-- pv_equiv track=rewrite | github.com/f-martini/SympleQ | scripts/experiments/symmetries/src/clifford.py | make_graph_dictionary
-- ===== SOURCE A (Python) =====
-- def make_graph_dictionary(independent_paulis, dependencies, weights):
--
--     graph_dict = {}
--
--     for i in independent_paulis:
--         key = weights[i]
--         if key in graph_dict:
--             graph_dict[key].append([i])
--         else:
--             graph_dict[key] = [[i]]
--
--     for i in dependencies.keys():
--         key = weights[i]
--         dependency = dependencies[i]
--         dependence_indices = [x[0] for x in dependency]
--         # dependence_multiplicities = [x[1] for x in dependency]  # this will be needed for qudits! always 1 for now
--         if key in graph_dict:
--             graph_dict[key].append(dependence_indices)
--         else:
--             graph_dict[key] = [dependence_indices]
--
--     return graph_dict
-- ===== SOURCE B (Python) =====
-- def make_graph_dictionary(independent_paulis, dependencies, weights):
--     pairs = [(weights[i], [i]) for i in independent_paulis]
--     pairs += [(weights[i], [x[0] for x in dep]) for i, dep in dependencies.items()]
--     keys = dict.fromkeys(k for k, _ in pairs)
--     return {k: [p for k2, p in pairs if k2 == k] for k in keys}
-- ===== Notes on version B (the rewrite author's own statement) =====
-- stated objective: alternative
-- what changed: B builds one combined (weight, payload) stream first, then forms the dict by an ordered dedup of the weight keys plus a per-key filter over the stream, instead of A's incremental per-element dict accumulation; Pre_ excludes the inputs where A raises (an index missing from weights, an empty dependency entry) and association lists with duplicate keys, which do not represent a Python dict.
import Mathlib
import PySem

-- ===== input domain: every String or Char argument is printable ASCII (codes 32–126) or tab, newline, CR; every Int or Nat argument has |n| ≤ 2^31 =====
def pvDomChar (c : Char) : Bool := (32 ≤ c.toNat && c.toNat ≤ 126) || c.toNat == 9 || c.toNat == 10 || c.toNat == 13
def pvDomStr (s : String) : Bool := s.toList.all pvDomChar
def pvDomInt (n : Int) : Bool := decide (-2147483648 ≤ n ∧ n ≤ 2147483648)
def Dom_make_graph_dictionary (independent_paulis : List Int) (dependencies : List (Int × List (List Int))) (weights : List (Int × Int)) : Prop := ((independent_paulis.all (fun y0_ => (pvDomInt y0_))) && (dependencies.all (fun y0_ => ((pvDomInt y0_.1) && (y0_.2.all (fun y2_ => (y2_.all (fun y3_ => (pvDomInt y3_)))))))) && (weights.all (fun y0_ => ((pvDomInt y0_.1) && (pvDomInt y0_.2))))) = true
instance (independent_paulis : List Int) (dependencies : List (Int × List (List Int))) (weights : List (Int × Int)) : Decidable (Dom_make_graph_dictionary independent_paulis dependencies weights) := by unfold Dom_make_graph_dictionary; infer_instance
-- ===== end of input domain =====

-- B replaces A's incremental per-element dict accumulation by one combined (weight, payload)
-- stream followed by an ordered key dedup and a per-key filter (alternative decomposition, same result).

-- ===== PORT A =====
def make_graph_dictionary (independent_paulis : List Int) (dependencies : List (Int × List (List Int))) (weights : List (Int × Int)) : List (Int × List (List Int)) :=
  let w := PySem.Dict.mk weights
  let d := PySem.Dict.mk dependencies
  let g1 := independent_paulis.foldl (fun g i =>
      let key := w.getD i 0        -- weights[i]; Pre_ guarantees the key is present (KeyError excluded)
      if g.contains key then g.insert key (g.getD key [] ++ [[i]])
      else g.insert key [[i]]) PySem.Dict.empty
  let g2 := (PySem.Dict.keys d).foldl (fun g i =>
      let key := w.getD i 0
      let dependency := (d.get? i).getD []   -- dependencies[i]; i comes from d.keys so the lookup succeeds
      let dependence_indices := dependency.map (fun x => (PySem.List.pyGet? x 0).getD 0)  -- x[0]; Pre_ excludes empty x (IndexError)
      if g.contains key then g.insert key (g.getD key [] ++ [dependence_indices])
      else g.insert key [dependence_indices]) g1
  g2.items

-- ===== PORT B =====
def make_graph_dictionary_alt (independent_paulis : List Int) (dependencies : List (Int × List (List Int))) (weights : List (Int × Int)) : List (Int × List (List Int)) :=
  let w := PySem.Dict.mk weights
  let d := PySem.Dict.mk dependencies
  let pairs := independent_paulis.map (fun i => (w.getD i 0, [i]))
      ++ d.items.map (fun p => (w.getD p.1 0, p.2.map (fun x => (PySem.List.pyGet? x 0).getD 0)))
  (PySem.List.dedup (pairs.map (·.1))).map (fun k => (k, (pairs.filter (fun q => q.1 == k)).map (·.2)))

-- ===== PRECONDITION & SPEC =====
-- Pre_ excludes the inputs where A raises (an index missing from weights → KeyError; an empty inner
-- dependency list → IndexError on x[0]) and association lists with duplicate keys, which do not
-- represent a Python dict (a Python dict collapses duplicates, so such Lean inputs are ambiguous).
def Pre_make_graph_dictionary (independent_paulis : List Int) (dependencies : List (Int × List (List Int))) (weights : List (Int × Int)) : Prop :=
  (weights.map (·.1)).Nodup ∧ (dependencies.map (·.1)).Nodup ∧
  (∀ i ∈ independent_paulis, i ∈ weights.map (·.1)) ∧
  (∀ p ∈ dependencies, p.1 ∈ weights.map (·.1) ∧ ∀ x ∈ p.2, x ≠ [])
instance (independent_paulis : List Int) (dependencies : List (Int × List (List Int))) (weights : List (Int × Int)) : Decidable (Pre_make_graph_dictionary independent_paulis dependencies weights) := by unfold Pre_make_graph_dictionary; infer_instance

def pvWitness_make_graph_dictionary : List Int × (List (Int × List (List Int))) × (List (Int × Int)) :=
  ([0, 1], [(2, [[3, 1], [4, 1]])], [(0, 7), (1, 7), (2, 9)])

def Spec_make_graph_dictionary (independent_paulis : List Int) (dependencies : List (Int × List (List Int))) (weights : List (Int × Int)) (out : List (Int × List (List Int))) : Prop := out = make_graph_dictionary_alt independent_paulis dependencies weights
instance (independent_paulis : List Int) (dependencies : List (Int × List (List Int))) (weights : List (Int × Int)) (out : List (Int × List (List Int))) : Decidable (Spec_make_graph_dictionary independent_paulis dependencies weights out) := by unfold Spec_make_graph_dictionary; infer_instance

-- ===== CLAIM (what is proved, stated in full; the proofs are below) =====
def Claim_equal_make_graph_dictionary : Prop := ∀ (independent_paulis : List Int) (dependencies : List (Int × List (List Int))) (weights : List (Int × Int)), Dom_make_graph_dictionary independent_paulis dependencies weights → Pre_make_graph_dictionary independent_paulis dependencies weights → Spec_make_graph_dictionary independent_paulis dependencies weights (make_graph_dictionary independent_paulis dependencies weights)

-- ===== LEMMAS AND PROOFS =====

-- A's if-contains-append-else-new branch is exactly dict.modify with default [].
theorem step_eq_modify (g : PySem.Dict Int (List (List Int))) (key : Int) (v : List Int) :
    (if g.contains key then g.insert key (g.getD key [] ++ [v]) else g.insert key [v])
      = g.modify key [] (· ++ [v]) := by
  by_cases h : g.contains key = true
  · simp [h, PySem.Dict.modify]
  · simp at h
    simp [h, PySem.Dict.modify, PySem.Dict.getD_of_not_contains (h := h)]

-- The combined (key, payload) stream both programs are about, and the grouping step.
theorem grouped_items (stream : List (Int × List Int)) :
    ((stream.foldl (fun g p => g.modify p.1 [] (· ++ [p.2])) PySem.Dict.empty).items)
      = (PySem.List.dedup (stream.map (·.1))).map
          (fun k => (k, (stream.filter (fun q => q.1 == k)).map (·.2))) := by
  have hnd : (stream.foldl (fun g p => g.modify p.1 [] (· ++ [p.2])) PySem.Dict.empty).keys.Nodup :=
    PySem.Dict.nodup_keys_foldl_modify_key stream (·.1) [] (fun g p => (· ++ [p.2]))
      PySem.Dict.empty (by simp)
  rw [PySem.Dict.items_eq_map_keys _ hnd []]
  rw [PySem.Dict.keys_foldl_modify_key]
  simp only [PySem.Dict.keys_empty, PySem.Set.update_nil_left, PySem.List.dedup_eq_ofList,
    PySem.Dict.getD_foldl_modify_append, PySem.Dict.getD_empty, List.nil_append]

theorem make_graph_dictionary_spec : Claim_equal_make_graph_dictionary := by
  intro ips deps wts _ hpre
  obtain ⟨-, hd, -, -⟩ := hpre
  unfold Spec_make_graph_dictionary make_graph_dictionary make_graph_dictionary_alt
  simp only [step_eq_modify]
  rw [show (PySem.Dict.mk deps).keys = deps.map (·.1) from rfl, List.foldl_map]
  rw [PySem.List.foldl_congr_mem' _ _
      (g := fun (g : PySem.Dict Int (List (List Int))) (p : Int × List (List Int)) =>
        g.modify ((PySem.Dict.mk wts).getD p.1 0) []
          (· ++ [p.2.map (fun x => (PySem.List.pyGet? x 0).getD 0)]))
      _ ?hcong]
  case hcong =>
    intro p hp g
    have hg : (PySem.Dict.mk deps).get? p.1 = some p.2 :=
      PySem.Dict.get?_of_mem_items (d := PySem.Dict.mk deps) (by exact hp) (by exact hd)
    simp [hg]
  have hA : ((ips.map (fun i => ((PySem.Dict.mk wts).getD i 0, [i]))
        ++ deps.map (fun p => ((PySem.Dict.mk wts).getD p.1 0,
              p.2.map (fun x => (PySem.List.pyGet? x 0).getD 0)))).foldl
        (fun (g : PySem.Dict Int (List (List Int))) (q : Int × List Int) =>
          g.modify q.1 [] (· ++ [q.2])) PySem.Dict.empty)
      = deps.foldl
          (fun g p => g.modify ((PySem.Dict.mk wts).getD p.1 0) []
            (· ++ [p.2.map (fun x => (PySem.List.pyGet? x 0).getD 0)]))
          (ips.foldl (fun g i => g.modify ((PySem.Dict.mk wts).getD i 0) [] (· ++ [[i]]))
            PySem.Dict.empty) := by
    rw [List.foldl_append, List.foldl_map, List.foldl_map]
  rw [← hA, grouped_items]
******
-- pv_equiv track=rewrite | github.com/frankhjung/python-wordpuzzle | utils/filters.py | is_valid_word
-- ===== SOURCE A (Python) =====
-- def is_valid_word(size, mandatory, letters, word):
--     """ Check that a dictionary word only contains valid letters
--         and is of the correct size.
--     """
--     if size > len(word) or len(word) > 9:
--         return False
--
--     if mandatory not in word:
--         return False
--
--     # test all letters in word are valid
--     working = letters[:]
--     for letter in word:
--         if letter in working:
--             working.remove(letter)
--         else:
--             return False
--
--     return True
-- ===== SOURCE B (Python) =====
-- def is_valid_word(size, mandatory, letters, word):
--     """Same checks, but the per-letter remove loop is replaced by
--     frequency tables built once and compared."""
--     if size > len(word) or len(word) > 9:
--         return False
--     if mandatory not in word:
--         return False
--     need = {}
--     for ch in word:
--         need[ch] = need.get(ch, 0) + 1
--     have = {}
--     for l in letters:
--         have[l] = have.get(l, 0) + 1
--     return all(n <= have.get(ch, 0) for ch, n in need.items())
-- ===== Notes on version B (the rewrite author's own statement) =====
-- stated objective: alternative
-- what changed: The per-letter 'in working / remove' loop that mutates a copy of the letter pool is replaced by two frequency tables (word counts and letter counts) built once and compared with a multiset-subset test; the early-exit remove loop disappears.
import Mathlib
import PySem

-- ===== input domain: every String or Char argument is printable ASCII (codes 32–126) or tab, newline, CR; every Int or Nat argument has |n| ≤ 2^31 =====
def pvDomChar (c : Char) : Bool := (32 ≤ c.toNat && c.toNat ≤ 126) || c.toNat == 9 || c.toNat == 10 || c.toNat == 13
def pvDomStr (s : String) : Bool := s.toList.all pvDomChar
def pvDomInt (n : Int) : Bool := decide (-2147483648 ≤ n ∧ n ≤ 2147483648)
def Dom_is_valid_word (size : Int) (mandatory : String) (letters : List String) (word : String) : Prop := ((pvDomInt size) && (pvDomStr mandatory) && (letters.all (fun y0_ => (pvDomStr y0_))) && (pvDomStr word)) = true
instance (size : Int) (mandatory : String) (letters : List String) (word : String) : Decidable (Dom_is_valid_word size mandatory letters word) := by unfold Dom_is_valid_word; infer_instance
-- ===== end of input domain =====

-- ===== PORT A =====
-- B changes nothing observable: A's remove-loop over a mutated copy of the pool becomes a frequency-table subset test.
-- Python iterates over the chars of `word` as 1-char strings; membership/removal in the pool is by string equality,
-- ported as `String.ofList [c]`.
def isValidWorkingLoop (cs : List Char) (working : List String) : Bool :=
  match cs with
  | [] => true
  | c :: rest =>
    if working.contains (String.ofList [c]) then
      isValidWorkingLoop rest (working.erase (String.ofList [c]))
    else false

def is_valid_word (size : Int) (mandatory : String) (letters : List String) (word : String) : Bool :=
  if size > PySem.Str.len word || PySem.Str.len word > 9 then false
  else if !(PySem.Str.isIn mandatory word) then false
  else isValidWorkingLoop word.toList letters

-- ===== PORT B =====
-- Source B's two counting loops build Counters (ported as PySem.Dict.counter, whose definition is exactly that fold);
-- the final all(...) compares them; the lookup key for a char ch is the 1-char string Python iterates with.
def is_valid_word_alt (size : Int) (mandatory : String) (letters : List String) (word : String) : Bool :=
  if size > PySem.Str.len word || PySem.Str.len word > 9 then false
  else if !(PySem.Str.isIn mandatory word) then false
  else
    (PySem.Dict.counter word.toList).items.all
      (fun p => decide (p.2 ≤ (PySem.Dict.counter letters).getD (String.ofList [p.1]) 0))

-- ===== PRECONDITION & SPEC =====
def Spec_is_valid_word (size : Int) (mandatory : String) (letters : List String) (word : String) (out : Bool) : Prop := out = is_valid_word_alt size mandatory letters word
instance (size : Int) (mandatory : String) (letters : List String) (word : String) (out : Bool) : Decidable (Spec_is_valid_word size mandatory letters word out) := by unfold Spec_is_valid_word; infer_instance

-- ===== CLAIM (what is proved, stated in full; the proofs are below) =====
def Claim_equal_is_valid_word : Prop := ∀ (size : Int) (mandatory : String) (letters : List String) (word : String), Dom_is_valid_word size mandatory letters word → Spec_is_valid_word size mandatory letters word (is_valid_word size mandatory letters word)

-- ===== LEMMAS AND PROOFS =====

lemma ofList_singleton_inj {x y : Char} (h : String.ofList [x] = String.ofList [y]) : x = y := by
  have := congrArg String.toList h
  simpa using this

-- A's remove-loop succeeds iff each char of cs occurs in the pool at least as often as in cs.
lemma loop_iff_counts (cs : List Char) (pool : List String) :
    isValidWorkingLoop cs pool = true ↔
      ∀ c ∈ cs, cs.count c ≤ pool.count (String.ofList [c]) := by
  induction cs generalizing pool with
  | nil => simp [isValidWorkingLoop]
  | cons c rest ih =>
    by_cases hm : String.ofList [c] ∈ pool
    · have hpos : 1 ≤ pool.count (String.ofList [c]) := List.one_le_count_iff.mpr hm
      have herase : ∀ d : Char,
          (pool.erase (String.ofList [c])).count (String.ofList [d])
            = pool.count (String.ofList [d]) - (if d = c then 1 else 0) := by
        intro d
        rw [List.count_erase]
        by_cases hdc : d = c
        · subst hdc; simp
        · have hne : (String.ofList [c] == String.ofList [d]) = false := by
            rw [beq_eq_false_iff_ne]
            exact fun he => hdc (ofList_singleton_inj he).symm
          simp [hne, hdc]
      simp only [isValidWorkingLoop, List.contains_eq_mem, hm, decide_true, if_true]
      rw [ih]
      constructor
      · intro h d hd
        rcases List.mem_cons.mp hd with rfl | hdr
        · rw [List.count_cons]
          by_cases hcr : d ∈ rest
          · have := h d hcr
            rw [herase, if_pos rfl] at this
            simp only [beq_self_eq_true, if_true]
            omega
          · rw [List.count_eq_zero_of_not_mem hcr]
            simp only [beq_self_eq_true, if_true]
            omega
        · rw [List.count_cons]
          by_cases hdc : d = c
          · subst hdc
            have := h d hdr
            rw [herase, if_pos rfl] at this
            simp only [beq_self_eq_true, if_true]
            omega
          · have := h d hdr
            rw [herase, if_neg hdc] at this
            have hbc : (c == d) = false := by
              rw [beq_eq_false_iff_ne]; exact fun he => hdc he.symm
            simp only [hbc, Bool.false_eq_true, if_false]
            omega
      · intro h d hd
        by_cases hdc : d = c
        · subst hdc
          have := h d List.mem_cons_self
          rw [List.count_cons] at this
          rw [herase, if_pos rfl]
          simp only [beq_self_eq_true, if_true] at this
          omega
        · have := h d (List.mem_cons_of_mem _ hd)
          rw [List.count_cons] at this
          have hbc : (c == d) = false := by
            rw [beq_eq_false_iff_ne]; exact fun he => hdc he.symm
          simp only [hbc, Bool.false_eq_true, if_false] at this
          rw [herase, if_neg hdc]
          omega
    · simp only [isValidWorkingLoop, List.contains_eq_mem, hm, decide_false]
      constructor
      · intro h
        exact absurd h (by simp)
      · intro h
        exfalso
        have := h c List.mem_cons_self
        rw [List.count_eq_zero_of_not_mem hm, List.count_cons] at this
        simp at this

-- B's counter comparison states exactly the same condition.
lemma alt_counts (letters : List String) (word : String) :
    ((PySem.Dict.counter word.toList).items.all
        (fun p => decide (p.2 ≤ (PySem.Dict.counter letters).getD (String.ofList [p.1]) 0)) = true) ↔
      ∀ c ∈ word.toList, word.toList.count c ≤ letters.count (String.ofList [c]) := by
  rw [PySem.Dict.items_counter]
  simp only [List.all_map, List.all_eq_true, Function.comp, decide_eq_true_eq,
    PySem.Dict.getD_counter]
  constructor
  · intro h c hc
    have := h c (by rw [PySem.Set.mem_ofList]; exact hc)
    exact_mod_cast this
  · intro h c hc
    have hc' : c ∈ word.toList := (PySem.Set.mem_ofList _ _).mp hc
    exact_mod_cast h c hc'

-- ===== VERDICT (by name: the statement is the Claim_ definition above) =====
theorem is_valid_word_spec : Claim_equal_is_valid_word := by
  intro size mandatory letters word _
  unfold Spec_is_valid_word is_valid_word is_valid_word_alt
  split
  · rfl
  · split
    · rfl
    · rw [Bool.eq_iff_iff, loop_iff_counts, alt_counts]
******
_Exercise objective_: A single number is the answer: the count of lines above that include the string "ordered".

_Task answer_: 2